I had this same problem a couple of decades back. It seemed like the doctor was making sense, but the compulsion to listen to voices and believe in the delusions was so overwhelming. I can tell you that not once in over 20 years has a single thing the voices have said would come to pass have actually come to pass (alien colonization, etc). I’ve discovered they have no power over me at all. They’re just noise I push to the background.
Your doctor is giving you good advice. Every time you hear a voice, ignore it. Tune it out. Don’t talk back. Don’t treat it like anything other than what it is – a bit of unimportant noise. You’ve got better things to do with your time.

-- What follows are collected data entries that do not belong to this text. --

-- A-side memo invariant: every stored value is the truth value
def GoodMemo (s : List Int) (memo : PySem.Dict Int Int) : Prop :=
  ∀ k v, PySem.Dict.get? memo k = some v → v = Ft s k

lemma loopA_correct (s : List Int) (rec : Int → PySem.Dict Int Int → Int × PySem.Dict Int Int)
    (n : Int)
    (hrec : ∀ x memo', x ∈ s → x < n → GoodMemo s memo' →
        (rec x memo').1 = Ft s x ∧ GoodMemo s (rec x memo').2) :
    ∀ (rest : List Int) (memo : PySem.Dict Int Int) (acc : Int),
      (∀ x ∈ rest, x ∈ s) → GoodMemo s memo →
      (loopA rec n rest memo acc).1 = specLoop (Ft s) n rest acc ∧
        GoodMemo s (loopA rec n rest memo acc).2 := by
  intro rest
  induction rest with
  | nil =>
    intro memo acc _ hm
    refine ⟨?_, hm⟩
    simp [loopA, specLoop]
  | cons x t ih =>
    intro memo acc hsub hm
    by_cases hb : n ≤ x
    · simp only [loopA, specLoop, if_pos hb]
      exact ⟨by trivial, hm⟩
    · have hx : x < n := lt_of_not_ge hb
      have hxs : x ∈ s := hsub x List.mem_cons_self
      simp only [loopA, specLoop, if_neg hb]
      by_cases hc : n ≠ x ∧ PySem.Int.mod n x = 0
      · obtain ⟨hv, hg⟩ := hrec x memo hxs hx hm
        simp only [if_pos hc, hv]
        exact ih _ _ (fun y hy => hsub y (List.mem_cons_of_mem _ hy)) hg
      · simp only [if_neg hc]
        exact ih _ _ (fun y hy => hsub y (List.mem_cons_of_mem _ hy)) hm

lemma recA_correct (s : List Int) :
    ∀ (f : Nat) (n : Int) (memo : PySem.Dict Int Int), cnt s n < f → GoodMemo s memo →
      (recA s f n memo).1 = Ft s n ∧ GoodMemo s (recA s f n memo).2 := by
  intro f
  induction f with
  | zero => intro n memo h; omega
  | succ g ih =>
    intro n memo hf hm
    by_cases hb : n = 0 ∨ n = 1
    · refine ⟨?_, by simpa [recA, hb] using hm⟩
      simp [recA, hb, Ft_unfold]
    · simp only [recA, if_neg hb]
      cases hget : PySem.Dict.get? memo n with
      | some v => exact ⟨hm n v hget, hm⟩
      | none =>
        have hloop := loopA_correct s (recA s g) n
          (fun x memo' hxs hx hm' => ih x memo' (by have := cnt_lt hxs hx; omega) hm')
          s memo 0 (fun y hy => hy) hm
        simp only
        constructor
        · rw [hloop.1, Ft_unfold, if_neg hb]
        · intro k v hk
          rw [PySem.Dict.get?_insert] at hk
          split at hk
          · next heq =>
            cases hk
            subst heq
            rw [hloop.1, Ft_unfold, if_neg hb]
          · exact hloop.2 k v hk

-- B-side: the two scan loops compute specLoop once dp stores truth values below the bound
lemma bInner_eq (s : List Int) (dp : PySem.Dict Int Int) (v : Int)
    (hdp : ∀ x ∈ s, x < v → PySem.Dict.getD dp x 0 = Ft s x) :
    ∀ (rest : List Int) (best : Int), (∀ x ∈ rest, x ∈ s) → 0 ≤ best →
      bInner dp v rest best = specLoop (Ft s) v rest best := by
  intro rest
  induction rest with
  | nil => intro best _ _; rfl
  | cons x t ih =>
    intro best hsub hb0
    by_cases hb : v ≤ x
    · simp [bInner, specLoop, hb]
    · have hx : x < v := lt_of_not_ge hb
      have hxs : x ∈ s := hsub x List.mem_cons_self
      have hne : v ≠ x := by omega
      simp only [bInner, specLoop, if_neg hb]
      by_cases hmod : PySem.Int.mod v x = 0
      · rw [hdp x hxs hx, if_pos hmod,
            if_pos (show v ≠ x ∧ PySem.Int.mod v x = 0 from ⟨hne, hmod⟩)]
        exact ih _ (fun y hy => hsub y (List.mem_cons_of_mem _ hy)) (le_trans hb0 (le_max_left _ _))
      · rw [if_neg hmod, if_neg (show ¬(v ≠ x ∧ PySem.Int.mod v x = 0) from fun h => hmod h.2),
            max_eq_left hb0]
        exact ih _ (fun y hy => hsub y (List.mem_cons_of_mem _ hy)) hb0

lemma bFinal_eq (s : List Int) (dp : PySem.Dict Int Int) (n : Int)
    (hdp : ∀ x ∈ s, x < n → PySem.Dict.getD dp x 0 = Ft s x) :
    ∀ (rest : List Int) (ans : Int), (∀ x ∈ rest, x ∈ s) → 0 ≤ ans →
      bFinal dp n rest ans = specLoop (Ft s) n rest ans := by
  intro rest
  induction rest with
  | nil => intro ans _ _; rfl
  | cons x t ih =>
    intro ans hsub hb0
    by_cases hb : n ≤ x
    · simp [bFinal, specLoop, hb]
    · have hx : x < n := lt_of_not_ge hb
      have hxs : x ∈ s := hsub x List.mem_cons_self
      have hne : n ≠ x := by omega
      simp only [bFinal, specLoop, if_neg hb]
      by_cases hmod : PySem.Int.mod n x = 0
      · rw [hdp x hxs hx, if_pos hmod,
            if_pos (show n ≠ x ∧ PySem.Int.mod n x = 0 from ⟨hne, hmod⟩)]
        exact ih _ (fun y hy => hsub y (List.mem_cons_of_mem _ hy)) (le_trans hb0 (le_max_left _ _))
      · rw [if_neg hmod, if_neg (show ¬(n ≠ x ∧ PySem.Int.mod n x = 0) from fun h => hmod h.2),
            max_eq_left hb0]
        exact ih _ (fun y hy => hsub y (List.mem_cons_of_mem _ hy)) hb0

I know this topic is probably meant for someone else but I just wanted to say that that is reassuring to me. I don’t hear voices but I get thoughts implanted in my heaad and only one has come sort of true. I guess the things I see haven’t come to pass like I haven’t been bitten by a rat or dragged into a dam by the grey man.
Over the years I’ve talked to SZs who thought they were having stuff revealed to them in advance by voices, which was proof that the voices were real beings. Over time they realized that it was all obvious stuff they were capable of figuring out on their own, but that they had attributed to the voices having some sort of incredible abilities instead.
I find it’s harder to deal with the physiological/emotional responses that come with things, but easier to ignore thoughts or what the entities say.
Like a couple years back one of them thought that my mother had poisoned my food and tried to warn me. I was able to ignore that and was able to eat (and didn’t die, of course). I was able to think it through and conclude that my mother wouldn’t poison my food, because it would be obvious, and she would go to prison for committing homicide, so she wouldn’t do that.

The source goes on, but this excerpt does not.